→ **Instructions to follow**
Within the data below, count the lines that include "show" and give only the count.

→ **Excerpted records**
-- pv_equiv track=rewrite | github.com/w-hc/fabric | fabric/algo/tuple_key_dict.py | compare_tuples
-- ===== SOURCE A (Python) =====
-- from typing import Tuple, Dict, Any
--
-- def compare_tuples(left: Tuple, query: Tuple):
--     assert len(left) == len(query)
--     skipped_keys = []
--     for l_k, q_k in zip(left, query):
--         if q_k is None:
--             skipped_keys.append(l_k)
--             continue
--         if l_k != q_k:
--             return False, None
--     return True, tuple(skipped_keys)
-- ===== SOURCE B (Python) =====
-- def compare_tuples(left, query):
--     assert len(left) == len(query)
--     if not left:
--         return True, ()
--     l, q = left[0], query[0]
--     if q is None:
--         ok, rest = compare_tuples(left[1:], query[1:])
--         if not ok:
--             return False, None
--         return True, (l,) + rest
--     if l != q:
--         return False, None
--     return compare_tuples(left[1:], query[1:])
-- ===== Notes on version B (the rewrite author's own statement) =====
-- stated objective: alternative
-- what changed: Replaces A's iterative fused loop with a forward accumulator by structural recursion on the tuples: each call decides on the head pair and the skipped tuple is assembled back-to-front by prepending to the recursive result, with no accumulator or explicit loop.
import Mathlib
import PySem

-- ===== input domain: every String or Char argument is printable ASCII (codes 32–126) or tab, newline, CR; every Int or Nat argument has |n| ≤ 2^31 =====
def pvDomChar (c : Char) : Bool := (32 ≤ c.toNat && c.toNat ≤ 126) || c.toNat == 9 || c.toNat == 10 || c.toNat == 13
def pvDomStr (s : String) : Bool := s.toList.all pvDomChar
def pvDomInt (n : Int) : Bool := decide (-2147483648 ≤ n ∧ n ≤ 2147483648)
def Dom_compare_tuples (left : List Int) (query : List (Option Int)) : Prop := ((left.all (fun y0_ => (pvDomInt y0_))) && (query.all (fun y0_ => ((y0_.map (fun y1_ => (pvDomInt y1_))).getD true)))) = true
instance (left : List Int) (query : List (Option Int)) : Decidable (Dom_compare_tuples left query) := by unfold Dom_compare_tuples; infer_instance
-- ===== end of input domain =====

-- B replaces A's iterative fused loop (forward accumulator + early return) by
-- structural recursion on the tuples: decide on the head pair, recurse on the
-- tails, and build the skipped tuple back-to-front by prepending (objective:
-- alternative decomposition, same asymptotic cost).

-- ===== PORT A =====
-- A's single loop over zip(left, query), carrying the skipped_keys accumulator,
-- returning (False, None) at the first mismatch.
def compareTuplesLoopA (pairs : List (Int × Option Int)) (skipped : List Int) :
    Bool × Option (List Int) :=
  match pairs with
  | [] => (true, some skipped)
  | (l, q) :: rest =>
    match q with
    | none => compareTuplesLoopA rest (skipped ++ [l])
    | some v => if l ≠ v then (false, none) else compareTuplesLoopA rest skipped

def compare_tuples (left : List Int) (query : List (Option Int)) : Bool × Option (List Int) :=
  compareTuplesLoopA (left.zip query) []

-- ===== PORT B =====
-- B's recursion on the head pair and the tails (left[0], query[0], left[1:],
-- query[1:]); when left is nonempty but query is empty B's assert fails (outside
-- Pre_), ported as an arbitrary (false, none).
def compare_tuples_alt (left : List Int) (query : List (Option Int)) : Bool × Option (List Int) :=
  match left, query with
  | [], _ => (true, some [])
  | _ :: _, [] => (false, none)
  | l :: lt, q :: qt =>
    match q with
    | none =>
      match compare_tuples_alt lt qt with
      | (ok, rest) =>
        if !ok then (false, none)
        else (true, some (l :: rest.getD []))
    | some v => if l ≠ v then (false, none) else compare_tuples_alt lt qt

-- ===== PRECONDITION & SPEC =====
-- A's assert raises AssertionError when the lengths differ; exactly those inputs are excluded.
def Pre_compare_tuples (left : List Int) (query : List (Option Int)) : Prop :=
  left.length = query.length
instance (left : List Int) (query : List (Option Int)) : Decidable (Pre_compare_tuples left query) := by unfold Pre_compare_tuples; infer_instance

def pvWitness_compare_tuples : List Int × List (Option Int) := ([1, 2, 3], [some 1, none, some 3])

def Spec_compare_tuples (left : List Int) (query : List (Option Int)) (out : Bool × Option (List Int)) : Prop := out = compare_tuples_alt left query
instance (left : List Int) (query : List (Option Int)) (out : Bool × Option (List Int)) : Decidable (Spec_compare_tuples left query out) := by unfold Spec_compare_tuples; infer_instance

-- ===== CLAIM (what is proved, stated in full; the proofs are below) =====
def Claim_equal_compare_tuples : Prop := ∀ (left : List Int) (query : List (Option Int)), Dom_compare_tuples left query → Pre_compare_tuples left query → Spec_compare_tuples left query (compare_tuples left query)

-- ===== LEMMAS AND PROOFS =====
-- A's loop in closed form: mismatch check plus a filter, with the accumulator out front.
lemma compareTuplesLoopA_eq (pairs : List (Int × Option Int)) (skipped : List Int) :
    compareTuplesLoopA pairs skipped =
      (if pairs.any (fun p => match p.2 with | some v => p.1 ≠ v | none => false) then
        (false, none)
      else
        (true, some (skipped ++ pairs.filterMap (fun p => if p.2 = none then some p.1 else none)))) := by
  induction pairs generalizing skipped with
  | nil => simp [compareTuplesLoopA]
  | cons hd tl ih =>
    obtain ⟨l, q⟩ := hd
    cases q with
    | none =>
      simp only [compareTuplesLoopA, ih, List.any_cons, Bool.false_or, List.filterMap_cons]
      simp
    | some v =>
      by_cases hlv : l = v
      · subst hlv
        simp only [compareTuplesLoopA, ih, List.any_cons, List.filterMap_cons]
        rw [show (decide ¬l = l) = false by simp, Bool.false_or]
        simp
      · simp [compareTuplesLoopA, hlv]

-- B's recursion in the same closed form (under equal lengths).
lemma compare_tuples_alt_eq (left : List Int) (query : List (Option Int))
    (h : left.length = query.length) :
    compare_tuples_alt left query =
      (if (left.zip query).any (fun p => match p.2 with | some v => p.1 ≠ v | none => false) then
        (false, none)
      else
        (true, some ((left.zip query).filterMap (fun p => if p.2 = none then some p.1 else none)))) := by
  induction left generalizing query with
  | nil =>
    cases query with
    | nil => simp [compare_tuples_alt]
    | cons q qt => simp at h
  | cons l lt ih =>
    cases query with
    | nil => simp at h
    | cons q qt =>
      have h' : lt.length = qt.length := by simpa using h
      cases q with
      | none =>
        simp only [compare_tuples_alt, ih qt h', List.zip_cons_cons, List.any_cons,
          List.filterMap_cons]
        cases hb : (lt.zip qt).any (fun p => match p.2 with | some v => decide (p.1 ≠ v) | none => false) with
        | true => simp
        | false => simp
      | some v =>
        by_cases hlv : l = v
        · subst hlv
          simp only [compare_tuples_alt, ih qt h', List.zip_cons_cons, List.any_cons,
            List.filterMap_cons]
          rw [show (decide ¬l = l) = false by simp, Bool.false_or]
          simp
        · simp [compare_tuples_alt, hlv]

-- ===== VERDICT (by name: the statement is the Claim_ definition above) =====
theorem compare_tuples_spec : Claim_equal_compare_tuples := by
  intro left query _ hpre
  unfold Spec_compare_tuples compare_tuples
  rw [compareTuplesLoopA_eq, compare_tuples_alt_eq left query hpre]
  simp
-- the classic fact: a positive number has an odd number of divisors iff it is a perfect square
lemma card_filter_lt_eq_card_filter_gt (m : Nat) (hm : 0 < m) :
    (m.divisors.filter (fun d => d * d < m)).card
      = (m.divisors.filter (fun d => m < d * d)).card := by
  apply Finset.card_bij (fun d _ => m / d)
  · intro d hd
    simp only [Finset.mem_filter, Nat.mem_divisors] at hd ⊢
    obtain ⟨⟨⟨e, he⟩, _⟩, hlt⟩ := hd
    have hd0 : 0 < d := Nat.pos_of_ne_zero (by rintro rfl; simp at he; omega)
    have hde : d < e := by nlinarith
    have hdiv : m / d = e := by rw [he, Nat.mul_div_cancel_left _ hd0]
    rw [hdiv]
    refine ⟨⟨⟨d, by rw [he, Nat.mul_comm]⟩, by omega⟩, by nlinarith⟩
  · intro a ha b hb hab
    simp only [Finset.mem_filter, Nat.mem_divisors] at ha hb
    have h1 := Nat.div_div_self ha.1.1 (by omega)
    have h2 := Nat.div_div_self hb.1.1 (by omega)
    rw [← hab] at h2; omega
  · intro e he
    simp only [Finset.mem_filter, Nat.mem_divisors] at he
    obtain ⟨⟨⟨d, hd⟩, _⟩, hgt⟩ := he
    have he0 : 0 < e := Nat.pos_of_ne_zero (by rintro rfl; simp at hd; omega)
    have hed : d < e := by nlinarith
    have hd0 : 0 < d := by
      rcases Nat.eq_zero_or_pos d with h | h
      · subst h; simp at hd; omega
      · exact h
    refine ⟨d, ?_, ?_⟩
    · simp only [Finset.mem_filter, Nat.mem_divisors]
      refine ⟨⟨⟨e, by rw [hd, Nat.mul_comm]⟩, by omega⟩, by nlinarith⟩
    · rw [hd, Nat.mul_comm, Nat.mul_div_cancel_left _ hd0]

lemma sqrt_mul_self' (d : Nat) : Nat.sqrt (d * d) = d := by
  simp

lemma card_filter_sq (m : Nat) (hm : 0 < m) :
    (m.divisors.filter (fun d => d * d = m)).card
      = (if Nat.sqrt m * Nat.sqrt m = m then 1 else 0) := by
  by_cases hs : Nat.sqrt m * Nat.sqrt m = m
  · rw [if_pos hs]
    have hset : m.divisors.filter (fun d => d * d = m) = {Nat.sqrt m} := by
      ext d
      simp only [Finset.mem_filter, Nat.mem_divisors, Finset.mem_singleton]
      constructor
      · rintro ⟨_, hdd⟩
        have h := sqrt_mul_self' d
        rw [hdd] at h; omega
      · rintro rfl
        exact ⟨⟨⟨Nat.sqrt m, hs.symm⟩, by omega⟩, hs⟩
    rw [hset, Finset.card_singleton]
  · rw [if_neg hs, Finset.card_eq_zero]
    ext d
    simp only [Finset.mem_filter, Nat.mem_divisors, Finset.notMem_empty, iff_false]
    rintro ⟨_, hdd⟩
    have h := sqrt_mul_self' d
    rw [hdd] at h
    exact hs (by rw [h, hdd])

→ **Response**
2